Multiple Sclerosis (MS) is an autoimmune disease where the immune system attacks the myelin sheath covering nerve fibers. This damage disrupts communication between the brain and the body, leading to neurological symptoms. Walking difficulties are common, affecting up to 80% of people with MS, but the ability to walk varies significantly. Many individuals maintain mobility by adopting modifications and utilizing treatments to manage symptoms.
How MS Affects Gait and Balance
Lesions caused by MS in the brain and spinal cord impair the neurological pathways responsible for coordinated movement and balance. This disruption compromises the normal walking pattern, or gait. Individuals often experience decreased walking speed, reduced stride length, and increased time spent with both feet on the ground (double-stance interval).
MS-related fatigue is a profound lack of energy not proportional to recent activity. This debilitating fatigue drains the energy needed for walking, requiring the brain to exert more effort for simple motor tasks.
Spasticity, characterized by muscle stiffness and involuntary tightness, particularly in the leg muscles, interferes with smooth walking motion. This constant tension reduces the range of motion in joints, forcing an altered gait pattern. Stiffness also increases the energy cost of walking, worsening fatigue.
Damage to sensory nerves, especially those involved in proprioception, impairs the body’s awareness of limb position without visual input. This sensory loss contributes to ataxia, an unsteady, uncoordinated movement leading to a staggering gait. Weakness in ankle muscles can cause foot drop, where the toes drag or the leg must be lifted high to avoid tripping.
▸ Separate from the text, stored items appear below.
-- pv_equiv track=rewrite | github.com/tarunarty/SPARC-Primes | prime_patterns.py | spacing
-- ===== SOURCE A (Python) =====
-- def spacing(lis,y):
--     final = []
--     c = 0
--     for i in range(len(lis)):
--         if lis[i]==y:
--             final.append(c)
--             c = 0
--         else:
--             c+=1
--
--     return final
-- ===== SOURCE B (Python) =====
-- def spacing(lis, y):
--     idxs = [i for i, x in enumerate(lis) if x == y]
--     gaps = []
--     prev = -1
--     for idx in idxs:
--         gaps.append(idx - prev - 1)
--         prev = idx
--     return gaps
-- ===== Notes on version B (the rewrite author's own statement) =====
-- stated objective: alternative
-- what changed: B first collects the indices of the occurrences of y and then turns consecutive index differences into gaps with a running prev=-1, instead of A's single pass that threads a counter reset at each match.
import Mathlib
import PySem

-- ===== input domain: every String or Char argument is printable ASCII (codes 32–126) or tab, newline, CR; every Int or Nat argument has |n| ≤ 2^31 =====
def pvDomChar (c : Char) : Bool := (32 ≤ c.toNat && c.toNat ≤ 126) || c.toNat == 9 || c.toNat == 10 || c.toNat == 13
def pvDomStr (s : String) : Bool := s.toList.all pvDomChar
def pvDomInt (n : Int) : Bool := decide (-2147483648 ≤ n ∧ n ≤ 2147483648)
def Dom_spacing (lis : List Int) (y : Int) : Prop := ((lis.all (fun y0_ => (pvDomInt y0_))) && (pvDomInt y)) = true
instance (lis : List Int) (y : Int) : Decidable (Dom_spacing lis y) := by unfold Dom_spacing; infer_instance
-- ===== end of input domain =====

-- B collects the occurrence indices first and derives gaps from consecutive index differences; alternative decomposition, same O(n) cost.


-- ===== PORT A =====
-- for i in range(len(lis)): if lis[i]==y: final.append(c); c=0 else c+=1
-- (i is always in range, so pyGetD with default 0 is exact here)
def spacing (lis : List Int) (y : Int) : List Int :=
  ((PySem.List.pyRange 0 (lis.length : Int) 1).foldl
    (fun (st : List Int × Int) i =>
      if PySem.List.pyGetD lis i 0 = y then (st.1 ++ [st.2], 0) else (st.1, st.2 + 1))
    ([], 0)).1

-- ===== PORT B =====
-- idxs = [i for i,x in enumerate(lis) if x==y]; then prev=-1 loop appending idx-prev-1
def spacing_alt (lis : List Int) (y : Int) : List Int :=
  let idxs := ((PySem.List.enumerate lis 0).filter (fun p => p.2 = y)).map Prod.fst
  (idxs.foldl (fun (st : List Int × Int) idx => (st.1 ++ [idx - st.2 - 1], idx)) ([], -1)).1

-- ===== PRECONDITION & SPEC =====
def Spec_spacing (lis : List Int) (y : Int) (out : List Int) : Prop := out = spacing_alt lis y
instance (lis : List Int) (y : Int) (out : List Int) : Decidable (Spec_spacing lis y out) := by unfold Spec_spacing; infer_instance

-- ===== CLAIM (what is proved, stated in full; the proofs are below) =====
def Claim_equal_spacing : Prop := ∀ (lis : List Int) (y : Int), Dom_spacing lis y → Spec_spacing lis y (spacing lis y)

-- ===== LEMMAS AND PROOFS =====

-- A's fold over elements (counter c) agrees with B's fold over the matching indices
-- (running prev), under the invariant prev = k - c - 1 where k is the next index.
theorem spacing_core (y : Int) (l : List Int) : ∀ (k : Int) (acc : List Int) (c : Int),
    (l.foldl (fun (st : List Int × Int) x =>
        if x = y then (st.1 ++ [st.2], 0) else (st.1, st.2 + 1)) (acc, c)).1
    = ((((PySem.List.enumerate l k).filter (fun p => p.2 = y)).map Prod.fst).foldl
        (fun (st : List Int × Int) idx => (st.1 ++ [idx - st.2 - 1], idx)) (acc, k - c - 1)).1 := by
  induction l with
  | nil => intro k acc c; simp
  | cons x xs ih =>
    intro k acc c
    by_cases h : x = y
    · simp only [List.foldl_cons, PySem.List.enumerate_cons, List.filter_cons, h,
        decide_true, if_true, List.map_cons]
      rw [ih (k + 1) (acc ++ [c]) 0, show k + 1 - 0 - 1 = k by ring,
        show k - (k - c - 1) - 1 = c by ring]
    · simp only [List.foldl_cons, PySem.List.enumerate_cons, List.filter_cons,
        decide_eq_true_eq, h, if_false]
      rw [ih (k + 1) acc (c + 1), show k + 1 - (c + 1) - 1 = k - c - 1 by ring]

-- ===== VERDICT (by name: the statement is the Claim_ definition above) =====
theorem spacing_spec : Claim_equal_spacing := by
  intro lis y _
  unfold Spec_spacing spacing spacing_alt
  rw [PySem.List.foldl_pyRange_zero_pyGetD' lis 0
    (fun (st : List Int × Int) x => if x = y then (st.1 ++ [st.2], 0) else (st.1, st.2 + 1)) ([], 0)]
  simpa using spacing_core y lis 0 [] 0
-- pv_equiv track=rewrite | github.com/Sidharth-216/ECommerceAPI | ai_agent/orchestrator.py | _find_cart_item_by_name
-- ===== SOURCE A (Python) =====
-- def _find_cart_item_by_name(cart_items: list, name: str) -> dict:
--     """
--     Fuzzy-match a cart item by product name.
--     Returns the first item whose productName contains all words from `name`.
--     """
--     if not name or not cart_items:
--         return None
--     name_lower = name.lower()
--     # Filter out short/common words
--     words = [w for w in name_lower.split() if len(w) > 2]
--     # Try matching all words
--     for item in cart_items:
--         item_name = (item.get('productName') or item.get('ProductName') or '').lower()
--         if all(w in item_name for w in words):
--             return item
--     # Fallback: match on first significant word
--     if words:
--         for item in cart_items:
--             item_name = (item.get('productName') or item.get('ProductName') or '').lower()
--             if words[0] in item_name:
--                 return item
--     return None
-- ===== SOURCE B (Python) =====
-- def _find_cart_item_by_name(cart_items: list, name: str) -> dict:
--     """Single pass: return the first item matching all significant words;
--     remember the first item matching the first word as a fallback."""
--     if not name or not cart_items:
--         return None
--     words = [w for w in name.lower().split() if len(w) > 2]
--     fallback = None
--     for item in cart_items:
--         item_name = (item.get('productName') or item.get('ProductName') or '').lower()
--         if all(w in item_name for w in words):
--             return item
--         if words and fallback is None and words[0] in item_name:
--             fallback = item
--     return fallback
-- ===== Notes on version B (the rewrite author's own statement) =====
-- stated objective: alternative
-- what changed: A's two sequential scans of cart_items (all-words pass, then a first-word fallback pass, each recomputing item_name) are fused into one pass that carries a single fallback candidate, so each item's name is fetched and lowercased once.
import Mathlib
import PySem

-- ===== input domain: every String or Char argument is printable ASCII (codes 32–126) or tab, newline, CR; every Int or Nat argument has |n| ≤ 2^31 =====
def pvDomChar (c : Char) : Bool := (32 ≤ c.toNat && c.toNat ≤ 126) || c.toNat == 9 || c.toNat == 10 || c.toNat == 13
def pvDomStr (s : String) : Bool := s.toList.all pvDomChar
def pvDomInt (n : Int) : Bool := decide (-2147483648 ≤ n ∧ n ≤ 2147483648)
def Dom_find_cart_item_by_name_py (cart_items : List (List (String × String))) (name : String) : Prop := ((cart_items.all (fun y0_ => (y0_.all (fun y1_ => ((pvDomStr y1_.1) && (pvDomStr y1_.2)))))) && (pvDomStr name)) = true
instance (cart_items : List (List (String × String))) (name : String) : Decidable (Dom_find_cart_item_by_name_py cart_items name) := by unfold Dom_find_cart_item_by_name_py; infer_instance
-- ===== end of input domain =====

-- B fuses A's two scans (all-words, then first-word fallback) into one pass that carries
-- a single fallback candidate, computing each item's lowered name once.

-- shared helpers (both Pythons compute these identically)
-- Python `x or y` on strings/None: take x if it is a non-empty string
def pvOrStr (o : Option String) (d : String) : String :=
  match o with
  | some s => if s = "" then d else s
  | none => d

-- (item.get('productName') or item.get('ProductName') or '').lower()
def pvItemName (item : List (String × String)) : String :=
  PySem.Str.lower (pvOrStr ((PySem.Dict.mk item).get? "productName")
    (pvOrStr ((PySem.Dict.mk item).get? "ProductName") ""))

-- [w for w in name.lower().split() if len(w) > 2]
def pvWords (name : String) : List String :=
  (PySem.Str.split₀ (PySem.Str.lower name)).filter (fun w => PySem.Str.len w > 2)

-- ===== PORT A =====
-- first loop: first item whose name contains all words
def pvLoop1 (words : List String) : List (List (String × String)) → Option (List (String × String))
  | [] => none
  | x :: xs =>
    if words.all (fun w => PySem.Str.isIn w (pvItemName x)) then some x else pvLoop1 words xs

-- fallback loop: first item whose name contains w0
def pvLoop2 (w0 : String) : List (List (String × String)) → Option (List (String × String))
  | [] => none
  | x :: xs => if PySem.Str.isIn w0 (pvItemName x) then some x else pvLoop2 w0 xs

def find_cart_item_by_name_py (cart_items : List (List (String × String))) (name : String) : Option (List (String × String)) :=
  if name = "" ∨ cart_items = [] then none
  else
    let words := pvWords name
    match pvLoop1 words cart_items with
    | some it => some it
    | none =>
      match words with
      | [] => none
      | w0 :: _ => pvLoop2 w0 cart_items

-- ===== PORT B =====
-- single pass with fallback accumulator
def pvLoopB (words : List String) : List (List (String × String)) → Option (List (String × String)) → Option (List (String × String))
  | [], fb => fb
  | x :: xs, fb =>
    let iname := pvItemName x
    if words.all (fun w => PySem.Str.isIn w iname) then some x
    else
      pvLoopB words xs
        (match words, fb with
         | w0 :: _, none => if PySem.Str.isIn w0 iname then some x else none
         | _, _ => fb)

def find_cart_item_by_name_py_alt (cart_items : List (List (String × String))) (name : String) : Option (List (String × String)) :=
  if name = "" ∨ cart_items = [] then none
  else pvLoopB (pvWords name) cart_items none

-- ===== PRECONDITION & SPEC =====
def Spec_find_cart_item_by_name_py (cart_items : List (List (String × String))) (name : String) (out : Option (List (String × String))) : Prop := out = find_cart_item_by_name_py_alt cart_items name
instance (cart_items : List (List (String × String))) (name : String) (out : Option (List (String × String))) : Decidable (Spec_find_cart_item_by_name_py cart_items name out) := by unfold Spec_find_cart_item_by_name_py; infer_instance

-- ===== CLAIM (what is proved, stated in full; the proofs are below) =====
def Claim_equal_find_cart_item_by_name_py : Prop := ∀ (cart_items : List (List (String × String))) (name : String), Dom_find_cart_item_by_name_py cart_items name → Spec_find_cart_item_by_name_py cart_items name (find_cart_item_by_name_py cart_items name)

-- ===== LEMMAS AND PROOFS =====

-- the fused loop equals: first all-match, else the incoming fallback, else the first-word scan
theorem pvLoopB_eq (words : List String) (xs : List (List (String × String))) :
    ∀ fb : Option (List (String × String)),
      pvLoopB words xs fb =
        match pvLoop1 words xs with
        | some it => some it
        | none =>
          match fb with
          | some y => some y
          | none =>
            match words with
            | [] => none
            | w0 :: _ => pvLoop2 w0 xs := by
  induction xs with
  | nil =>
    intro fb
    cases fb <;> cases words <;> simp [pvLoopB, pvLoop1, pvLoop2]
  | cons x xs ih =>
    intro fb
    simp only [pvLoopB, pvLoop1]
    by_cases hall : (words.all fun w => PySem.Str.isIn w (pvItemName x)) = true
    · rw [if_pos hall, if_pos hall]
    · simp only [if_neg hall]
      rw [ih]
      cases words with
      | nil => simp at hall
      | cons w0 ws =>
        cases fb with
        | some y => rfl
        | none =>
          show (match pvLoop1 (w0 :: ws) xs with
            | some it => some it
            | none =>
              match (if PySem.Str.isIn w0 (pvItemName x) = true then some x else none : Option (List (String × String))) with
              | some y => some y
              | none => pvLoop2 w0 xs) =
            match pvLoop1 (w0 :: ws) xs with
            | some it => some it
            | none => pvLoop2 w0 (x :: xs)
          by_cases h0 : PySem.Str.isIn w0 (pvItemName x) = true
          · rw [if_pos h0, show pvLoop2 w0 (x :: xs) = some x from by
              simp only [pvLoop2, if_pos h0]]
          · rw [if_neg h0, show pvLoop2 w0 (x :: xs) = pvLoop2 w0 xs from by
              simp only [pvLoop2, if_neg h0]]

-- ===== VERDICT (by name: the statement is the Claim_ definition above) =====
theorem find_cart_item_by_name_py_spec : Claim_equal_find_cart_item_by_name_py := by
  intro cart name _
  unfold Spec_find_cart_item_by_name_py find_cart_item_by_name_py find_cart_item_by_name_py_alt
  by_cases h : name = "" ∨ cart = []
  · simp [h]
  · simp only [h, if_false]
    rw [pvLoopB_eq]
-- pv_equiv track=rewrite | github.com/hiroyuki-s1/dsp_faust_sample | sim/main.py | _match_param_path
-- ===== SOURCE A (Python) =====
-- def _match_param_path(json_path, faust_paths):
--     """Match a JSON config path to an actual Faust param path."""
--     suffix = "/".join(json_path.strip("/").split("/")[1:])
--     suffix_norm = suffix.replace(" ", "_")
--
--     for fp in faust_paths:
--         fp_suffix = "/".join(fp.strip("/").split("/")[1:])
--         fp_norm = fp_suffix.replace(" ", "_")
--         if fp_norm == suffix_norm:
--             return fp
--
--     last = json_path.split("/")[-1].replace(" ", "_")
--     for fp in faust_paths:
--         fp_last = fp.split("/")[-1].replace(" ", "_")
--         if fp_last == last:
--             return fp
--
--     return None
-- ===== SOURCE B (Python) =====
-- def _match_param_path(json_path, faust_paths):
--     """Match a JSON config path to an actual Faust param path."""
--     target = "/".join(json_path.strip("/").split("/")[1:]).replace(" ", "_")
--     last = json_path.split("/")[-1].replace(" ", "_")
--     fallback = None
--     for fp in faust_paths:
--         if "/".join(fp.strip("/").split("/")[1:]).replace(" ", "_") == target:
--             return fp
--         if fallback is None and fp.split("/")[-1].replace(" ", "_") == last:
--             fallback = fp
--     return fallback
-- ===== Notes on version B (the rewrite author's own statement) =====
-- stated objective: simpler
-- what changed: Replaces A's two sequential scans over faust_paths (suffix pass, then last-segment pass) by one scan that returns on the first suffix match and records the first last-segment match as a fallback returned only after the loop.
import Mathlib
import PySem

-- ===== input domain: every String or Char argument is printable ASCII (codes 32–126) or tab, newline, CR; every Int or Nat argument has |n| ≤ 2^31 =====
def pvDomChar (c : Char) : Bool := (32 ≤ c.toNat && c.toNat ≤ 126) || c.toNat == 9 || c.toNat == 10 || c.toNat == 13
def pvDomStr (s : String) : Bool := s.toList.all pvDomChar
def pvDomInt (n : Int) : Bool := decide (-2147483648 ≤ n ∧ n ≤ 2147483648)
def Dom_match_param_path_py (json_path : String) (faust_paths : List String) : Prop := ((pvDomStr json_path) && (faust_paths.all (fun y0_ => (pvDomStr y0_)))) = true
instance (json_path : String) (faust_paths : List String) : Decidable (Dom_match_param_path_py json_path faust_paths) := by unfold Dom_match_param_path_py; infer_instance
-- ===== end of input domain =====

-- ===== PORT A =====
-- B folds A's two sequential scans into a single scan with a recorded fallback (simpler: one pass, same cost).

-- "/".join(s.strip("/").split("/")[1:]).replace(" ", "_")  (normalized suffix)
def pvNorm (s : String) : String :=
  PySem.Str.replace (PySem.Str.join "/" ((PySem.Str.split? (PySem.Str.stripChars s "/") "/" |>.getD []).drop 1)) " " "_"

-- s.split("/")[-1].replace(" ", "_")  (normalized last raw segment; split("/") is never empty)
def pvLast (s : String) : String :=
  PySem.Str.replace ((PySem.Str.split? s "/" |>.getD []).getLastD "") " " "_"

-- first pass of A: return fp on first normalized-suffix match
def pvLoop1 (target : String) : List String → Option String
  | [] => none
  | fp :: rest => if pvNorm fp == target then some fp else pvLoop1 target rest

-- second pass of A: return fp on first normalized-last-segment match
def pvLoop2 (last : String) : List String → Option String
  | [] => none
  | fp :: rest => if pvLast fp == last then some fp else pvLoop2 last rest

def match_param_path_py (json_path : String) (faust_paths : List String) : Option String :=
  match pvLoop1 (pvNorm json_path) faust_paths with
  | some fp => some fp
  | none => pvLoop2 (pvLast json_path) faust_paths

-- ===== PORT B =====
-- single loop of Source B: early return on suffix match, first last-segment match kept as fallback
def pvAltLoop (target last : String) : List String → Option String → Option String
  | [], fallback => fallback
  | fp :: rest, fallback =>
    if pvNorm fp == target then some fp
    else pvAltLoop target last rest
      (if fallback.isNone && (pvLast fp == last) then some fp else fallback)

def match_param_path_py_alt (json_path : String) (faust_paths : List String) : Option String :=
  pvAltLoop (pvNorm json_path) (pvLast json_path) faust_paths none

-- ===== PRECONDITION & SPEC =====
def Spec_match_param_path_py (json_path : String) (faust_paths : List String) (out : Option String) : Prop := out = match_param_path_py_alt json_path faust_paths
instance (json_path : String) (faust_paths : List String) (out : Option String) : Decidable (Spec_match_param_path_py json_path faust_paths out) := by unfold Spec_match_param_path_py; infer_instance

-- ===== CLAIM (what is proved, stated in full; the proofs are below) =====
def Claim_equal_match_param_path_py : Prop := ∀ (json_path : String) (faust_paths : List String), Dom_match_param_path_py json_path faust_paths → Spec_match_param_path_py json_path faust_paths (match_param_path_py json_path faust_paths)

-- ===== LEMMAS AND PROOFS =====
-- the single pass with fallback equals: first suffix match, else the recorded fallback, else first last match
theorem pvAltLoop_eq (target last : String) (fps : List String) (fb : Option String) :
    pvAltLoop target last fps fb =
      match pvLoop1 target fps with
      | some fp => some fp
      | none => match fb with
        | some f => some f
        | none => pvLoop2 last fps := by
  induction fps generalizing fb with
  | nil => cases fb <;> simp [pvAltLoop, pvLoop1, pvLoop2]
  | cons fp rest ih =>
    simp only [pvAltLoop, pvLoop1, pvLoop2]
    by_cases h1 : (pvNorm fp == target) = true
    · simp [h1]
    · simp only [h1, Bool.false_eq_true, ite_false, ih]
      cases fb with
      | some f => simp
      | none =>
        by_cases h2 : (pvLast fp == last) = true <;> simp [h2]

-- ===== VERDICT (by name: the statement is the Claim_ definition above) =====
theorem match_param_path_py_spec : Claim_equal_match_param_path_py := by
  intro jp fps _
  unfold Spec_match_param_path_py match_param_path_py match_param_path_py_alt
  rw [pvAltLoop_eq]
Non-Pharmaceutical Strategies for Mobility
Active rehabilitation is crucial for managing MS mobility issues, focusing on maintaining function and conserving energy. Physical Therapy (PT) strengthens muscle groups and improves balance through gait training. Therapists often use vestibular exercises that intentionally challenge balance to help the body adapt and improve stability.
Occupational Therapy (OT) focuses on modifying daily activities to reduce overall energy expenditure. The OT helps patients prioritize tasks, pace themselves, and adjust body mechanics for efficiency, which is vital for managing chronic fatigue. Simple adaptations, such as sitting while performing household tasks, conserve energy needed for walking later.
Regular, tailored exercise prevents deconditioning, which exacerbates weakness and fatigue. Low-impact activities like aquatic therapy are beneficial because water supports the body and helps regulate core temperature, preventing heat-induced symptom worsening. Light resistance training and stretching maintain muscle strength and flexibility, promoting a more efficient walking pattern.
Assistive Devices and Environmental Adaptations
External aids provide immediate support for walking and reduce the risk of falls. A cane offers stability for mild balance issues or unilateral weakness. For greater weakness or coordination problems, a rollator or walker provides a wider base of support. Using these devices is a practical strategy for saving energy and remaining active longer.
Ankle-Foot Orthoses (AFOs) are external braces worn to manage foot drop by keeping the foot neutral. This mechanical support prevents the toe from dragging during walking, making the gait safer and more energy-efficient. Functional Electrical Stimulation (FES) is an alternative that uses electrical pulses to stimulate nerves controlling the foot-lifting muscles, often resulting in a more natural gait.
Simple modifications to the home environment support safe walking and prevent accidents. Adaptations include removing tripping hazards like loose rugs or clutter to ensure clear pathways. Installing grab bars in the bathroom and along stairs provides support and leverage, helping conserve energy and increase independence.
Medications Targeting Gait Impairment
Pharmaceutical treatments manage specific symptoms that interfere with walking ability. The drug dalfampridine is a medication used to improve walking function in people with MS. This potassium channel blocker strengthens electrical signals traveling along nerve fibers damaged by demyelination in the CNS.
Clinical trials indicate that dalfampridine can increase walking speed by an average of about 25% in individuals who respond to the treatment. This symptomatic therapy is often used alongside other disease-modifying agents. Muscle relaxants, such as baclofen, reduce severe spasticity, which indirectly improves gait by lessening muscle tightness and stiffness.